A finales de los años 80, el guionista Don Mancini creó uno de los personajes más icónicos de aquella década, el siniestro Chucky, conocido como el “muñeco diabólico” en su título en español, un pelele parlante con afición a cargarse al personal con un cuchillo. Parodia de un mundo del consumismo que nos propone una diversión continua y la apoteosis de los buenos sentimientos, ese Chucky que dice “soy tu mejor amigo”, llevando su lealtad hasta extremos sanguinarios, se convierte en la metáfora de unas corporaciones cuyo lenguaje amable e incluso lleno de remilgos de cortesía oculta un rostro terrorífico. Por esa dimensión satírica, Chucky además de dar miedo siempre ha sido uno de los villanos más divertidos del cine popular. Para entendernos, es como si las tazas de Mister Wonderful se pusieran a degollar a la gente, una estampa que nunca deja de ser graciosa.
Muñeco diabólico tuvo hasta seis secuelas (las últimas llamadas “la novia de Chucky” o “el hijo de Chucky”) y la saga se acabó convirtiendo más en una parodia de sí misma que de la hipocresía inherente a la sociedad de consumo. Ahora, treinta años después de aquella primera película, la franquicia se renueva volviendo a empezar desde el principio y adaptando al terrorífico pelele a los nuevos tiempos. El Chucky de hoy no es un muñeco articulado capaz de decir unas palabras sino un pequeño robot que funciona con Inteligencia Artificial y se conecta al móvil. Un juguete ultrasofisticado como los que veremos pronto que sirve como compañero de juegos y amigo pero también como despertador y secretario. Si el muñeco es más moderno, claro, la historia no tanto, y este remake recupera la figura de la madre soltera saturada por las circunstancias, aunque aquí el niño es algo mayor y el tono es más picante.

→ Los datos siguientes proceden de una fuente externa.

-- pv_equiv track=rewrite | github.com/dadalib/mathematical_problems | ch01_intoduction/ch06_mathematical_problems.py | odd_numbers_first
-- ===== SOURCE A (Python) =====
-- def odd_numbers_first(values):
--     odd_array =[]
--     not_odd_array=[]
--     sum_array = []
--
--     for value in values:
--         if value%2 ==0:
--             odd_array.append(value)
--
--         else:
--             not_odd_array.append(value)
--     sum_array = sorted(odd_array) + sorted(not_odd_array)
--     return  sum_array
-- ===== SOURCE B (Python) =====
-- def odd_numbers_first(values):
--     # Sort once up front; then take the even and odd subsequences of the
--     # sorted list by two comprehensions (a subsequence of a sorted list is sorted).
--     s = sorted(values)
--     return [v for v in s if v % 2 == 0] + [v for v in s if v % 2 != 0]
-- ===== Notes on version B (the rewrite author's own statement) =====
-- stated objective: alternative
-- what changed: A partitions into two accumulator lists via an explicit loop and then sorts each group separately; B sorts the whole list once and then extracts the even and odd subsequences of the sorted list with two filter comprehensions (a subsequence of a sorted list is sorted), so the partition loop and the two sorts disappear.
import Mathlib
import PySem

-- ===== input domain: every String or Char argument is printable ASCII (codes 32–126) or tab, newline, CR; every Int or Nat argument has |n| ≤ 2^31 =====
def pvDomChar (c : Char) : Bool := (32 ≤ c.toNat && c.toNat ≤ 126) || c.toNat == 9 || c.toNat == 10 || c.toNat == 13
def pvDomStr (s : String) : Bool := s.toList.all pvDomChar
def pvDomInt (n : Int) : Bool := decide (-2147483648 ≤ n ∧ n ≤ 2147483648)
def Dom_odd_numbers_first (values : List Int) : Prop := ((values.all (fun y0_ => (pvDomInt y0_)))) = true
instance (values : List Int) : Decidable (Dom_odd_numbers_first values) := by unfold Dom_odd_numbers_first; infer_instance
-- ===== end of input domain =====

-- B sorts the whole list once and takes the even/odd subsequences of the sorted
-- list by two filters, instead of A's partition loop plus two sorts; same value.

-- ===== PORT A =====
def odd_numbers_first (values : List Int) : List Int :=
  let pair := values.foldl
    (fun (acc : List Int × List Int) value =>
      if PySem.Int.mod value 2 == 0 then (acc.1 ++ [value], acc.2)
      else (acc.1, acc.2 ++ [value]))
    ([], [])
  PySem.List.sorted pair.1 (fun x => x) false ++ PySem.List.sorted pair.2 (fun x => x) false

-- ===== PORT B =====
def odd_numbers_first_alt (values : List Int) : List Int :=
  let s := PySem.List.sorted values (fun x => x) false
  s.filter (fun v => PySem.Int.mod v 2 == 0) ++ s.filter (fun v => PySem.Int.mod v 2 != 0)

-- ===== PRECONDITION & SPEC =====
def Spec_odd_numbers_first (values : List Int) (out : List Int) : Prop := out = odd_numbers_first_alt values
instance (values : List Int) (out : List Int) : Decidable (Spec_odd_numbers_first values out) := by unfold Spec_odd_numbers_first; infer_instance

-- ===== CLAIM (what is proved, stated in full; the proofs are below) =====
def Claim_equal_odd_numbers_first : Prop := ∀ (values : List Int), Dom_odd_numbers_first values → Spec_odd_numbers_first values (odd_numbers_first values)

-- ===== LEMMAS AND PROOFS =====

-- A's partition fold computes the two filters, appended to the accumulators
theorem part_foldl (p : Int → Bool) (l : List Int) (a b : List Int) :
    l.foldl (fun (acc : List Int × List Int) v =>
      if p v then (acc.1 ++ [v], acc.2) else (acc.1, acc.2 ++ [v])) (a, b)
    = (a ++ l.filter p, b ++ l.filter (fun v => !p v)) := by
  induction l generalizing a b with
  | nil => simp
  | cons x xs ih =>
    by_cases h : p x = true <;> simp [List.foldl_cons, h, ih]

-- sorting a filtered list = filtering the sorted list
theorem sorted_filter (p : Int → Bool) (l : List Int) :
    PySem.List.sorted (l.filter p) (fun x => x) false
      = (PySem.List.sorted l (fun x => x) false).filter p := by
  apply PySem.List.sorted_id_eq_of_perm_of_pairwise
  · exact (PySem.List.sorted_perm l _ false).filter p
  · exact (PySem.List.sorted_pairwise l (fun x => x)).filter p

-- ===== VERDICT (by name: the statement is the Claim_ definition above) =====
theorem odd_numbers_first_spec : Claim_equal_odd_numbers_first := by
  intro values _
  unfold Spec_odd_numbers_first odd_numbers_first odd_numbers_first_alt
  simp only [part_foldl, List.nil_append, sorted_filter]
  have hp : ∀ v : Int, (!(PySem.Int.mod v 2 == 0)) = (PySem.Int.mod v 2 != 0) := fun v => rfl
  simp only [hp]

En tiempos de Stranger Things, este nuevo Muñeco diabólico dirigido por Lars Klevberg trata de captar el espíritu ochentero del original presentándonos a una pandilla de amigos adolescentes algo estrafalarios que se enfrentan a lo oculto sin más armas que su propio entusiasmo teñido de inocencia. Si la película original nos alertaba sobre la progresiva falsedad del rostro público de un capitalismo cada vez más podrido por dentro, Klevberg recupera el discurso para adaptarlo a estos nuevos tiempos en los que uno puede decidir qué país le espía cuando se decanta por una marca de móvil u otro.
En una era en la que cualquier hacker puede descubrir todos nuestros secretos y donde los aparatos que usamos de manera cotidiana están conectados con la empresa que los creó -de manera que ese vínculo, que antes se rompía con la compra, se mantiene eternamente-, Chucky quiere ser una metáfora de ese buen rollo siniestro que se oculta detrás de esas poderosas compañías tecnológicas que tienen la capacidad de saber nuestras mayores intimidades. Todo esto, que puede parecer demasiado discursivo para una película como Chucky, lo cuenta el director con el mismo tono ligero y gozoso que forma parte de la esencia de la franquicia logrando un filme simpático y divertido entre otras cosas porque Chucky, como malvado, sigue siendo sensacional.